One
The phone rang.
A girl somewhere between the ages of fifteen and
eighteen, Jennifer Renee Wessner, sat curled in a recliner running an
emery board across her fingernails. Cathy Weibler lay on the couch amidst
her halo of shiny blonde curls and glanced hopefully at Jennifer.
Jennifer gave the older woman and her bright blue eyes a stubborn smile,
forcing Cathy to snatch the offending instrument from its cradle with a
glare of mock anger. “Evelyn Haxx residence. Cathy Weibler speaking.”
Cathy sat up quickly. “Oh, hi, Evelyn. No, we
haven’t gotten any calls.” She listened attentively. “Just me and
Jennifer. Nothing much going on.”
Cathy drew erect with rapt attention. “Dimitri
Carvelli.” She reached for a pencil alongside the phone, jotted a number
on a scratch pad and repeated it. “Give Dimitri a call. Be sweet as a
rotting corpse and tell the rich young dude that you’re porking someone
else tonight and to call Miss Piggy for another date.”
Cathy winced at the repercussions of her spiteful
sarcasm and sighed with exasperation. “I can too be civil. I won’t screw
around, and I’ll send Jennifer home at a decent hour just as you say.
Good-bye, Evelyn.”
Cathy put the phone down a bit heavily. “Prissy
bitch.”
Jennifer looked up from her blunted fingernails.
“Why doesn’t she call that Carvelli dude herself?”
“Caller ID,” Cathy said. “Business from business
phones only. Stalking protection. Rule
number four hundred and eighty-seven million.”
It made sense, and Jennifer committed another of
Francis’ many rules of the trade to memory, although the four hundred and
eighty seven million part was just a bit of facetiousness. She already
knew that Francis screened new customers, assigned them to one of her
stable of courtesans, and expected business to be conducted in a very
business-like manner.
Courtesan was Francis Peugeot’s choice of words, and
she always said it with a smile.
“Dimitri Carvelli isn’t an approved customer?”
Jennifer said.
Cathy frowned, momentarily distracted.
“Blacklisted. Evelyn says he’s a sicko. Francis will refer him
elsewhere.”
Jennifer wrinkled her nose. “Elsewhere?”
Cathy laughed at her puzzled innocence. “Scags
stupid enough to take the risk, or tough enough to handle it. Francis
doesn’t do that kind of business.”
Jennifer smiled and returned to her nails. “How
nice.”
Cathy lay back down on the couch and hugged a
pillow. “Evelyn gets all the high-class business.”
“Elegant Evelyn,” Jennifer said, still smiling.
“You know who Dimitri Carvelli is, don’t you?” Cathy
said in a conspiratorial tone of voice.
“I wouldn’t have the slightest idea. It’s probably
not something for my virgin ears to hear.”
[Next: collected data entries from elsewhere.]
-- pv_equiv track=rewrite | github.com/openshift-assisted/assisted-service-mcp | assisted_service_mcp/src/utils/log_analyzer/log_analyzer.py | partition_cluster_events
-- ===== SOURCE A (Python) =====
-- from typing import Dict, List, Any, cast
--
-- def partition_cluster_events(
--     events: List[Dict[str, Any]],
-- ) -> List[List[Dict[str, Any]]]:
--     """Partition events by reset events to separate installation attempts."""
--     partitions = []
--     current_partition = []
--
--     for event in events:
--         if event["name"] == "cluster_installation_reset":
--             if current_partition:
--                 partitions.append(current_partition)
--                 current_partition = []
--         else:
--             current_partition.append(event)
--
--     if current_partition:
--         partitions.append(current_partition)
--
--     return partitions or [[]]
-- ===== SOURCE B (Python) =====
-- def partition_cluster_events(events):
--     """Partition events by reset events to separate installation attempts."""
--     partitions = []
--     i = 0
--     n = len(events)
--     while i < n:
--         if events[i]["name"] == "cluster_installation_reset":
--             i += 1
--             continue
--         j = i
--         while j < n and events[j]["name"] != "cluster_installation_reset":
--             j += 1
--         partitions.append(events[i:j])
--         i = j
--     return partitions or [[]]
-- ===== Notes on version B (the rewrite author's own statement) =====
-- stated objective: alternative
-- what changed: Replaces the element-by-element accumulator-and-flush loop with a two-pointer run scanner that finds each maximal run of non-reset events and appends it as a slice in one step.
import Mathlib
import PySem

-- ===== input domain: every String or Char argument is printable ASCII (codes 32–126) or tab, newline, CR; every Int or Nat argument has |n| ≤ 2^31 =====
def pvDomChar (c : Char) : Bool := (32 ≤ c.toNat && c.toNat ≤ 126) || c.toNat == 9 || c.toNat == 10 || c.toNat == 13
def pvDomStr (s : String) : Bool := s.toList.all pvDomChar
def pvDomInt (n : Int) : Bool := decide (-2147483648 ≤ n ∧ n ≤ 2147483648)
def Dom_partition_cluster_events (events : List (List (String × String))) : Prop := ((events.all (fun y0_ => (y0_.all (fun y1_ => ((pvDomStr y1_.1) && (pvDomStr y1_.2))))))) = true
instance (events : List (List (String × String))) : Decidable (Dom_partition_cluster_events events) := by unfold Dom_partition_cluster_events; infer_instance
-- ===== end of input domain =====

-- B replaces A's accumulator-and-flush loop with a run scanner that emits each maximal
-- non-reset run at once (objective: alternative decomposition, same return value).

-- B replaces A's accumulator-and-flush loop with a run scanner that emits each maximal
-- non-reset run at once (objective: alternative decomposition, same return value).

-- ===== PORT A =====
-- event["name"] is the first-match lookup on the association list (List.lookup), exact for a Python dict.
def pvStepA (st : List (List (List (String × String))) × List (List (String × String)))
    (event : List (String × String)) :
    List (List (List (String × String))) × List (List (String × String)) :=
  if List.lookup "name" event == some "cluster_installation_reset" then
    if st.2 ≠ [] then (st.1 ++ [st.2], []) else st
  else (st.1, st.2 ++ [event])

-- A: fold over events maintaining (partitions, current_partition), flushing on reset markers.
def partition_cluster_events (events : List (List (String × String))) : List (List (List (String × String))) :=
  let st := events.foldl pvStepA ([], [])
  let partitions := if st.2 ≠ [] then st.1 ++ [st.2] else st.1
  if partitions ≠ [] then partitions else [[]]

-- ===== PORT B =====
def pvIsReset (e : List (String × String)) : Bool :=
  List.lookup "name" e == some "cluster_installation_reset"

-- B's run scanner: skip reset markers, otherwise emit the maximal run starting here.
def pvRuns : List (List (String × String)) → List (List (List (String × String)))
  | [] => []
  | e :: rest =>
    if pvIsReset e then pvRuns rest
    else (e :: rest.takeWhile (fun x => !pvIsReset x)) :: pvRuns (rest.dropWhile (fun x => !pvIsReset x))
termination_by l => l.length
decreasing_by
  · simp
  · exact Nat.lt_succ_of_le (List.length_dropWhile_le _ _)

def partition_cluster_events_alt (events : List (List (String × String))) : List (List (List (String × String))) :=
  let partitions := pvRuns events
  if partitions ≠ [] then partitions else [[]]

-- ===== PRECONDITION & SPEC =====
-- Pre_ excludes exactly the inputs where some event lacks a "name" key: Python A raises KeyError there (and so does B).
def Pre_partition_cluster_events (events : List (List (String × String))) : Prop :=
  (events.all (fun e => (List.lookup "name" e).isSome)) = true
instance (events : List (List (String × String))) : Decidable (Pre_partition_cluster_events events) := by
  unfold Pre_partition_cluster_events; infer_instance
def pvWitness_partition_cluster_events : (List (List (String × String))) :=
  [[("name", "host_registered")], [("name", "cluster_installation_reset")], [("name", "done")]]

def Spec_partition_cluster_events (events : List (List (String × String))) (out : List (List (List (String × String)))) : Prop := out = partition_cluster_events_alt events
instance (events : List (List (String × String))) (out : List (List (List (String × String)))) : Decidable (Spec_partition_cluster_events events out) := by unfold Spec_partition_cluster_events; infer_instance

-- ===== CLAIM (what is proved, stated in full; the proofs are below) =====
def Claim_equal_partition_cluster_events : Prop := ∀ (events : List (List (String × String))), Dom_partition_cluster_events events → Pre_partition_cluster_events events → Spec_partition_cluster_events events (partition_cluster_events events)

-- ===== LEMMAS AND PROOFS =====

-- F: A's fold with the final flush distributed over the remaining input.
def pvF (cur : List (List (String × String))) : List (List (String × String)) → List (List (List (String × String)))
  | [] => if cur ≠ [] then [cur] else []
  | e :: rest =>
    if pvIsReset e then
      (if cur ≠ [] then cur :: pvF [] rest else pvF [] rest)
    else pvF (cur ++ [e]) rest

lemma pvF_foldl (evs : List (List (String × String))) :
    ∀ acc cur,
      (if (evs.foldl pvStepA (acc, cur)).2 ≠ [] then
         (evs.foldl pvStepA (acc, cur)).1 ++ [(evs.foldl pvStepA (acc, cur)).2]
       else (evs.foldl pvStepA (acc, cur)).1) = acc ++ pvF cur evs := by
  induction evs with
  | nil =>
    intro acc cur
    simp only [List.foldl_nil, pvF]
    split_ifs <;> simp
  | cons e rest ih =>
    intro acc cur
    simp only [List.foldl_cons, pvF, pvStepA, pvIsReset]
    by_cases h : (List.lookup "name" e == some "cluster_installation_reset") = true
    · simp only [h, if_true]
      by_cases hc : cur ≠ []
      · simp only [if_pos hc]
        rw [ih (acc ++ [cur]) []]
        simp
      · simp only [if_neg hc]
        simp only [ne_eq, not_not] at hc
        simp only [hc, ne_eq, not_true_eq_false, reduceIte]
        exact ih acc []
    · simp only [h]
      exact ih acc (cur ++ [e])

-- Combined: pvF [] = pvRuns, and pvF cur prepends cur to the leading run.
lemma pvF_runs (evs : List (List (String × String))) :
    pvF [] evs = pvRuns evs ∧
    ∀ cur, cur ≠ [] →
      pvF cur evs = (cur ++ evs.takeWhile (fun x => !pvIsReset x)) :: pvRuns (evs.dropWhile (fun x => !pvIsReset x)) := by
  induction evs with
  | nil =>
    refine ⟨by simp [pvF, pvRuns], ?_⟩
    intro cur hc; simp [pvF, pvRuns, hc]
  | cons e rest ih =>
    by_cases h : pvIsReset e
    · refine ⟨?_, ?_⟩
      · simp only [pvF, pvRuns, if_pos h, ne_eq, not_true_eq_false, if_false]
        exact ih.1
      · intro cur hc
        simp only [pvF, if_pos hc, List.takeWhile_cons,
          List.dropWhile_cons, h]
        simp only [Bool.not_true, Bool.false_eq_true, if_false]
        rw [ih.1]
        simp [pvRuns, h]
    · refine ⟨?_, ?_⟩
      · simp only [pvF, if_neg h]
        rw [show ([] : List (List (String × String))) ++ [e] = [e] from rfl,
          ih.2 [e] (by simp)]
        rw [pvRuns]
        simp [h]
      · intro cur hc
        simp only [pvF, if_neg h]
        rw [ih.2 (cur ++ [e]) (by simp)]
        simp only [List.takeWhile_cons, List.dropWhile_cons, h]
        simp

-- ===== VERDICT (by name: the statement is the Claim_ definition above) =====
theorem partition_cluster_events_spec : Claim_equal_partition_cluster_events := by
  intro events _ _
  unfold Spec_partition_cluster_events partition_cluster_events partition_cluster_events_alt
  simp only []
  rw [pvF_foldl events [] []]
  rw [(pvF_runs events).1]
  simp
lemma pvUnique : ∀ (t₁ t₂ : List String), t₁.Pairwise pvR → t₂.Pairwise pvR →
    (∀ k : Int, t₁.filter (fun x => PySem.Str.len x == k)
      = t₂.filter (fun x => PySem.Str.len x == k)) → t₁ = t₂ := by
  intro t₁
  induction t₁ with
  | nil =>
    intro t₂ _ _ hf
    cases t₂ with
    | nil => rfl
    | cons y s =>
      exfalso
      have := hf (PySem.Str.len y)
      simp [List.filter_cons] at this
  | cons x r ih =>
    intro t₂ hp1 hp2 hf
    cases t₂ with
    | nil =>
      exfalso
      have := hf (PySem.Str.len x)
      simp [List.filter_cons] at this
    | cons y s =>
      have h1 : ∀ b ∈ r, PySem.Str.len b ≤ PySem.Str.len x := (List.pairwise_cons.mp hp1).1
      have h2 : ∀ b ∈ s, PySem.Str.len b ≤ PySem.Str.len y := (List.pairwise_cons.mp hp2).1
      have hxy : PySem.Str.len x = PySem.Str.len y := by
        by_contra hne
        rcases lt_or_gt_of_ne hne with hlt | hgt
        · have hfx := hf (PySem.Str.len y)
          have hnil : (x :: r).filter (fun z => PySem.Str.len z == PySem.Str.len y) = [] := by
            apply List.filter_eq_nil_iff.mpr
            intro z hz
            simp only [beq_iff_eq, decide_eq_true_eq]
            rcases List.mem_cons.mp hz with rfl | hz
            · omega
            · have := h1 z hz; omega
          rw [hnil] at hfx
          simp [List.filter_cons] at hfx
        · have hfx := hf (PySem.Str.len x)
          have hnil : (y :: s).filter (fun z => PySem.Str.len z == PySem.Str.len x) = [] := by
            apply List.filter_eq_nil_iff.mpr
            intro z hz
            simp only [beq_iff_eq, decide_eq_true_eq]
            rcases List.mem_cons.mp hz with rfl | hz
            · omega
            · have := h2 z hz; omega
          rw [hnil] at hfx
          simp [List.filter_cons] at hfx
      have hhead := hf (PySem.Str.len x)
      rw [List.filter_cons, List.filter_cons] at hhead
      simp only [← hxy, beq_self_eq_true, if_true] at hhead
      obtain ⟨hxyeq, htail⟩ := List.cons_eq_cons.mp hhead
      subst hxyeq
      have hfr : ∀ k : Int, r.filter (fun z => PySem.Str.len z == k)
          = s.filter (fun z => PySem.Str.len z == k) := by
        intro k
        by_cases hk : PySem.Str.len x = k
        · subst hk; exact htail
        · have hb : (PySem.Str.len x == k) = false := by
            simp only [beq_eq_false_iff_ne]
            exact hk
          have := hf k
          rw [List.filter_cons, List.filter_cons] at this
          rw [hb] at this
          simpa using this
      rw [ih s (List.pairwise_cons.mp hp1).2 (List.pairwise_cons.mp hp2).2 hfr]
“His dad’s a big shot in city government,
commissioner of streets and highways, I think. He’s old as dirt, and his kid’s a
spoiled brat, but they’re both top rates. I bet I
could keep the little turd in line.”
Jennifer glanced at woman with a jolt of concern.
The old stereotype of the dumb blonde applied with a vengeance to Cathy.
Her beauty and abject lack of good judgment were a bad combination that
constantly got her into trouble with Francis and the other girls.
Jennifer could all but hear the cogs turning in her mischievous brain.
“Evelyn didn’t say how I was supposed to deliver the
message,” Cathy rationalized aloud.
Jennifer felt a little chill of apprehension.
“You’ll get fired, if you’re thinking what I think you’re thinking.”
“Like Wanda getting fired? We’re both the same age,
you know. I’m next in line.”
“Wanda won’t lay off the drugs.”
Cathy sat up and sighed heavily. “Yeah, but she’s
getting too old, we’re both tired of working by all the rules anyway, and
I’m still next in line.”
She stared off into space with a haunted look, then
flashed a self-conscious smile. “Why don’t you hold down the fort for
me. I’ve got to go to the drug store for some personal stuff. We don’t
want to let the bed bugs bite, now do we?”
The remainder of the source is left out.